-- pv_equiv track=rewrite | github.com/vldzvgntsv/ylab-hw | homework-1/task4.py | bananas
-- ===== SOURCE A (Python) =====
-- from itertools import combinations
--
-- def bananas(s):
--     result = set()
--     pattern = 'banana'
--     for combination in combinations(enumerate(s), 6):
--         word = ['-' for _ in range(len(s))]
--         j = 0
--         for i, letter in combination:
--             if letter == pattern[j]:
--                 word[i] = letter
--                 j += 1
--             else:
--                 break
--         if j == len(pattern):
--             result.add(''.join(word))
--     return result
-- ===== SOURCE B (Python) =====
-- def bananas(s):
--     pattern = 'banana'
--     items = list(enumerate(s))
--
--     def extend(pat, items):
--         # lists of increasing indices where pat appears as a subsequence of items
--         if not pat:
--             return [[]]
--         if not items:
--             return []
--         (i, l), rest = items[0], items[1:]
--         here = [[i] + c for c in extend(pat[1:], rest)] if l == pat[0] else []
--         return here + extend(pat, rest)
--
--     def mask(chosen):
--         word = ['-'] * len(s)
--         k = 0
--         for i in chosen:
--             word[i] = pattern[k]
--             k += 1
--         return ''.join(word)
--
--     return {mask(chosen) for chosen in extend(pattern, items)}
-- ===== Notes on version B (the rewrite author's own statement) =====
-- stated objective: faster
-- what changed: A filters every 6-element combination of positions (C(n,6) of them) with a break loop; B recurses over the string guided by the pattern, extending only index prefixes that still match the pattern, so non-matching combinations are never enumerated.
import Mathlib
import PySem

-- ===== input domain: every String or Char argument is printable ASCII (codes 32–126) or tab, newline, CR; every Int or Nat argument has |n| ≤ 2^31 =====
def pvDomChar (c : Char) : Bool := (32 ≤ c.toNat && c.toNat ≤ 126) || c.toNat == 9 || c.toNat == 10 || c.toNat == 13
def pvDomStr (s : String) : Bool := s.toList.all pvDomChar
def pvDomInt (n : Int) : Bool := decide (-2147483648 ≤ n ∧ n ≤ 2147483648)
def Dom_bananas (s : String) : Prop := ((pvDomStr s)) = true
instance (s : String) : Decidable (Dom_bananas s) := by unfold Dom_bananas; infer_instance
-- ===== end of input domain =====

-- B replaces A's scan of all 6-index combinations with a pattern-guided recursion that
-- only visits extensible prefixes (objective: faster, asymptotic).

-- ===== PORT A =====
def pvPattern : List Char := ['b', 'a', 'n', 'a', 'n', 'a']

-- itertools.combinations(xs, k), in Python's lexicographic order
def pvCombs {α : Type} : Nat → List α → List (List α)
  | 0, _ => [[]]
  | _ + 1, [] => []
  | k + 1, x :: xs => (pvCombs k xs).map (x :: ·) ++ pvCombs (k + 1) xs

-- A's inner 'for i, letter in combination' loop with the break ('?' is never read:
-- j stays below 6 while items remain, matching Python's pattern[j])
def pvGoA : List (Int × Char) → Nat → List Char → Nat × List Char
  | [], j, w => (j, w)
  | (i, l) :: rest, j, w =>
      if l = pvPattern.getD j '?' then pvGoA rest (j + 1) (PySem.List.pySetD w i l)
      else (j, w)

def bananas (s : String) : List String :=
  (pvCombs 6 (PySem.List.enumerate s.toList)).foldl
    (fun acc combo =>
      let r := pvGoA combo 0 (List.replicate s.toList.length '-')
      if r.1 = 6 then PySem.Set.add acc (String.ofList r.2) else acc)
    PySem.Set.empty

-- ===== PORT B =====
-- Source B's extend: index lists where pat occurs as a subsequence of the remaining items
def pvExtendB : List Char → List (Int × Char) → List (List Int)
  | [], _ => [[]]
  | _ :: _, [] => []
  | c :: ps, (i, l) :: rest =>
      (if l = c then (pvExtendB ps rest).map (i :: ·) else []) ++ pvExtendB (c :: ps) rest

-- Source B's mask: write pattern[k] at each chosen index
def pvBuildB : Nat → List Int → List Char → List Char
  | _, [], w => w
  | k, i :: rest, w => pvBuildB (k + 1) rest (PySem.List.pySetD w i (pvPattern.getD k '?'))

def bananas_alt (s : String) : List String :=
  PySem.Set.ofList
    ((pvExtendB pvPattern (PySem.List.enumerate s.toList)).map
      (fun chosen => String.ofList (pvBuildB 0 chosen (List.replicate s.toList.length '-'))))

-- ===== PRECONDITION & SPEC =====
def Spec_bananas (s : String) (out : List String) : Prop := out = bananas_alt s
instance (s : String) (out : List String) : Decidable (Spec_bananas s out) := by unfold Spec_bananas; infer_instance

-- ===== CLAIM (what is proved, stated in full; the proofs are below) =====
def Claim_equal_bananas : Prop := ∀ (s : String), Dom_bananas s → Spec_bananas s (bananas s)

-- ===== LEMMAS AND PROOFS =====

-- A's fold with its guarded add = fold add over the filterMap-selected masks
theorem pv_fold_add_filterMap (n : Nat) :
    ∀ (L : List (List (Int × Char))) (acc : PySem.Set String),
      L.foldl (fun acc combo =>
          let r := pvGoA combo 0 (List.replicate n '-')
          if r.1 = 6 then PySem.Set.add acc (String.ofList r.2) else acc) acc
        = (L.filterMap (fun c =>
            if (pvGoA c 0 (List.replicate n '-')).1 = 6 then
              some (String.ofList (pvGoA c 0 (List.replicate n '-')).2) else none)).foldl
            PySem.Set.add acc := by
  intro L
  induction L with
  | nil => intro acc; rfl
  | cons x xs ih =>
      intro acc
      by_cases h : (pvGoA x 0 (List.replicate n '-')).1 = 6 <;> simp [List.foldl, h, ih]

theorem pv_drop_pattern (j : Nat) (hj : j < 6) :
    pvPattern.drop j = pvPattern.getD j '?' :: pvPattern.drop (j + 1) := by
  interval_cases j <;> rfl

-- main invariant: A's filter over all (6-j)-combinations equals B's guided recursion
theorem pv_main :
    ∀ (es : List (Int × Char)) (j : Nat) (w : List Char), j ≤ 6 →
      (pvCombs (6 - j) es).filterMap
          (fun c => if (pvGoA c j w).1 = 6 then some (String.ofList (pvGoA c j w).2) else none)
        = (pvExtendB (pvPattern.drop j) es).map
            (fun chosen => String.ofList (pvBuildB j chosen w)) := by
  intro es
  induction es with
  | nil =>
      intro j w hj
      rcases Nat.eq_or_lt_of_le hj with h6 | h6
      · subst h6; simp [pvCombs, pvGoA, pvPattern, pvExtendB, pvBuildB]
      · have hd := pv_drop_pattern j h6
        obtain ⟨m, hm⟩ : ∃ m, 6 - j = m + 1 := ⟨5 - j, by omega⟩
        rw [hm, hd]
        simp [pvCombs, pvExtendB]
  | cons x rest ih =>
      obtain ⟨i, l⟩ := x
      intro j w hj
      rcases Nat.eq_or_lt_of_le hj with h6 | h6
      · subst h6; simp [pvCombs, pvGoA, pvPattern, pvExtendB, pvBuildB]
      · have hd := pv_drop_pattern j h6
        have hm : 6 - j = (6 - (j + 1)) + 1 := by omega
        have ih2 := ih j w hj
        rw [hd] at ih2
        rw [hm, hd]
        show (((pvCombs (6 - (j+1)) rest).map ((i, l) :: ·) ++ pvCombs ((6 - (j+1)) + 1) rest).filterMap _) = _
        rw [List.filterMap_append, List.filterMap_map]
        rw [← hm] ; rw [ih2]
        by_cases hl : l = pvPattern.getD j '?'
        · have h1 :
              (pvCombs (6 - (j + 1)) rest).filterMap
                  ((fun c => if (pvGoA c j w).1 = 6 then some (String.ofList (pvGoA c j w).2) else none) ∘ ((i, l) :: ·))
                = (pvCombs (6 - (j + 1)) rest).filterMap
                  (fun c => if (pvGoA c (j + 1) (PySem.List.pySetD w i l)).1 = 6 then
                      some (String.ofList (pvGoA c (j + 1) (PySem.List.pySetD w i l)).2) else none) := by
            apply List.filterMap_congr
            intro c _
            simp only [Function.comp_apply, pvGoA, if_pos hl]
          rw [h1, ih (j + 1) (PySem.List.pySetD w i l) (by omega)]
          simp only [pvExtendB, if_pos hl, List.map_append, List.map_map]
          congr 1
          apply List.map_congr_left
          intro c _
          simp only [Function.comp_apply, pvBuildB]
          rw [← hl]
        · have h1 :
              (pvCombs (6 - (j + 1)) rest).filterMap
                  ((fun c => if (pvGoA c j w).1 = 6 then some (String.ofList (pvGoA c j w).2) else none) ∘ ((i, l) :: ·))
                = [] := by
            apply List.filterMap_eq_nil_iff.mpr
            intro c _
            have hg : pvGoA ((i, l) :: c) j w = (j, w) := by
              simp only [pvGoA]; rw [if_neg hl]
            rw [Function.comp_apply, hg]
            simp [Nat.ne_of_lt h6]
          rw [h1]
          simp only [pvExtendB, if_neg hl, List.nil_append]

-- ===== VERDICT (by name: the statement is the Claim_ definition above) =====
theorem bananas_spec : Claim_equal_bananas := by
  intro s _
  unfold Spec_bananas bananas bananas_alt
  rw [pv_fold_add_filterMap s.toList.length]
  rw [PySem.Set.ofList_eq_foldl]
  congr 1
  have := pv_main (PySem.List.enumerate s.toList) 0 (List.replicate s.toList.length '-') (by omega)
  simpa using this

= Aim of the task =
Repeat, exactly as they stand above, the lines from the line with "def Claim_equal_bananas : Prop" to the line with "theorem pv_fold_add_filterMap (n", both lines included.

= Answer box =
def Claim_equal_bananas : Prop := ∀ (s : String), Dom_bananas s → Spec_bananas s (bananas s)

-- ===== LEMMAS AND PROOFS =====

-- A's fold with its guarded add = fold add over the filterMap-selected masks
theorem pv_fold_add_filterMap (n : Nat) :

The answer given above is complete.